Le coronavirus, une difficulté de plus
La pandémie de COVID-19 ne facilite évidemment pas les choses. Toute contamination aurait de graves conséquences pour Jonas et Felix – pour les soins à la maison d’abord, mais aussi pour leur santé en cas de complications graves, par exemple si les lits de réanimation devaient se faire rares et qu’il faille procéder à un tri des patients. La famille est donc en contact étroit avec les soignants et ensemble, ils ont établi un scénario de crise pour le cas où l’un d’entre eux serait testé positif. C’est un gage de sécurité.

Participer à la vie en société. Partout. Toujours
Pour Axel Lankenau, désormais père célibataire, il est important que Jonas et Felix puissent participer à tous les aspects de la vie en société. Ses deux garçons vont ainsi dans une école privée inclusive qui accueille des enfants avec et sans handicap, ce qui, explique le père, favorise beaucoup la compréhension mutuelle et donc l’inclusion.
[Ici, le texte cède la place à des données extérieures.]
-- pv_equiv track=rewrite | github.com/rrimyyu/OPTIMAL_BP_AI | data_preprocessing.py | generate_bp_columns
-- ===== SOURCE A (Python) =====
-- def generate_bp_columns(intervals):
--     bp_15min_cols = ["Systolic_15min", "Systolic_30min", "Systolic_45min"]
--
--     for i in range(1, 24):
--         bp_15min_cols.append(f"Systolic_{i}h")
--         bp_15min_cols.append(f"Systolic_{i}h_15min")
--         bp_15min_cols.append(f"Systolic_{i}h_30min")
--         bp_15min_cols.append(f"Systolic_{i}h_45min")
--     bp_15min_cols.append("Systolic_24h")
--
--     bp_30min_cols = ["Systolic_30min"]
--     for i in range(1, 24):
--         bp_30min_cols.append(f"Systolic_{i}h")
--         bp_30min_cols.append(f"Systolic_{i}h_30min")
--     bp_30min_cols.append("Systolic_24h")
--
--     if intervals == 15:
--         return bp_15min_cols
--
--     elif intervals == 30:
--         return bp_30min_cols
-- ===== SOURCE B (Python) =====
-- def _col(m):
--     h, rem = divmod(m, 60)
--     if h == 0:
--         return f"Systolic_{m}min"
--     if rem == 0:
--         return f"Systolic_{h}h"
--     return f"Systolic_{h}h_{rem}min"
--
--
-- def generate_bp_columns(intervals):
--     if intervals == 15:
--         return [_col(m) for m in range(15, 1441, 15)]
--     if intervals == 30:
--         return [_col(m) for m in range(30, 1441, 30)]
-- ===== Notes on version B (the rewrite author's own statement) =====
-- stated objective: simpler
-- what changed: Replaces the two hand-unrolled per-hour append loops with one helper mapping a minute offset to its column name, swept uniformly over a full day of offsets at the requested granularity.
import Mathlib
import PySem

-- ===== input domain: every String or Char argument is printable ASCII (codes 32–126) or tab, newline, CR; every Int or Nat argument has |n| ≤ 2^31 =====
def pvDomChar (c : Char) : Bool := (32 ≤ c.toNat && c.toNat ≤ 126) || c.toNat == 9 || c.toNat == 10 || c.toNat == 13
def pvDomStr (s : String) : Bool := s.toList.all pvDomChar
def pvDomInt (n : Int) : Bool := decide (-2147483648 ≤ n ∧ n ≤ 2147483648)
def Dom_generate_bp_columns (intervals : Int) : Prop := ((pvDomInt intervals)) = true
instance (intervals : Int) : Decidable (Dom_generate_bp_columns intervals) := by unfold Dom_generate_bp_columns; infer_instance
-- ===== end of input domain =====

-- B replaces the two hand-unrolled per-hour append loops with one offset-to-name helper mapped over the minute offsets; same return value.


-- ===== PORT A =====
def generate_bp_columns (intervals : Int) : Option (List String) :=
  let bp15 := (PySem.List.pyRange 1 24 1).foldl (fun acc i =>
      acc ++ ["Systolic_" ++ PySem.Int.toStr i ++ "h",
              "Systolic_" ++ PySem.Int.toStr i ++ "h_15min",
              "Systolic_" ++ PySem.Int.toStr i ++ "h_30min",
              "Systolic_" ++ PySem.Int.toStr i ++ "h_45min"])
    ["Systolic_15min", "Systolic_30min", "Systolic_45min"]
  let bp15 := bp15 ++ ["Systolic_24h"]
  let bp30 := (PySem.List.pyRange 1 24 1).foldl (fun acc i =>
      acc ++ ["Systolic_" ++ PySem.Int.toStr i ++ "h",
              "Systolic_" ++ PySem.Int.toStr i ++ "h_30min"])
    ["Systolic_30min"]
  let bp30 := bp30 ++ ["Systolic_24h"]
  if intervals == 15 then some bp15
  else if intervals == 30 then some bp30
  else none

-- ===== PORT B =====
-- B: one helper maps a minute offset to its column name; sweep the offsets.
def pvColName (m : Int) : String :=
  let h := PySem.Int.floordiv m 60
  let rem := PySem.Int.mod m 60
  if h == 0 then "Systolic_" ++ PySem.Int.toStr m ++ "min"
  else if rem == 0 then "Systolic_" ++ PySem.Int.toStr h ++ "h"
  else "Systolic_" ++ PySem.Int.toStr h ++ "h_" ++ PySem.Int.toStr rem ++ "min"

def generate_bp_columns_alt (intervals : Int) : Option (List String) :=
  if intervals == 15 then some ((PySem.List.pyRange 15 1441 15).map pvColName)
  else if intervals == 30 then some ((PySem.List.pyRange 30 1441 30).map pvColName)
  else none

-- ===== PRECONDITION & SPEC =====
def Spec_generate_bp_columns (intervals : Int) (out : Option (List String)) : Prop := out = generate_bp_columns_alt intervals
instance (intervals : Int) (out : Option (List String)) : Decidable (Spec_generate_bp_columns intervals out) := by unfold Spec_generate_bp_columns; infer_instance

-- ===== CLAIM (what is proved, stated in full; the proofs are below) =====
def Claim_equal_generate_bp_columns : Prop := ∀ (intervals : Int), Dom_generate_bp_columns intervals → Spec_generate_bp_columns intervals (generate_bp_columns intervals)

-- ===== LEMMAS AND PROOFS =====
theorem pv_eq_at_15 : generate_bp_columns 15 = generate_bp_columns_alt 15 := by decide

theorem pv_eq_at_30 : generate_bp_columns 30 = generate_bp_columns_alt 30 := by decide


-- ===== VERDICT (by name: the statement is the Claim_ definition above) =====
theorem generate_bp_columns_spec : Claim_equal_generate_bp_columns := by
  intro intervals _
  unfold Spec_generate_bp_columns
  by_cases h15 : intervals = 15
  · subst h15; exact pv_eq_at_15
  · by_cases h30 : intervals = 30
    · subst h30; exact pv_eq_at_30
    · simp [generate_bp_columns, generate_bp_columns_alt, h15, h30]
À la fin de sa première année de scolarité, la maîtresse de Jonas a demandé à la famille s’il était possible de venir voir Jonas à la maison, une demande qui lui a fait très plaisir et qui a abouti à l’organisation, juste avant les vacances d’été, d’une fête pour rattraper l’anniversaire de Jonas. Tous ses camarades ont voulu venir, mais pour des raisons de place, le nombre de participants a toutefois été limité à dix. « Jonas était fier comme un paon de pouvoir accueillir tous ses amis chez lui », raconte avec satisfaction Axel Lankenau. Cela a fait très plaisir à toute la famille de voir l’intérêt que ses copains de classe portent à Jonas ; quant à savoir si Jonas serait lui aussi invité à un anniversaire, la réponse ne s’est pas fait attendre puisque, le jour de la rentrée, le garçon a reçu une invitation pour fêter l’anniversaire d’un élève sans handicap. Jonas continue en outre de voir régulièrement un copain de l’école primaire. Alors que ce dernier est au gymnase depuis quatre ans et que les deux amis ne peuvent plus se voir quotidiennement, leur amitié a perduré. Et il en va de même pour Felix et ses amis.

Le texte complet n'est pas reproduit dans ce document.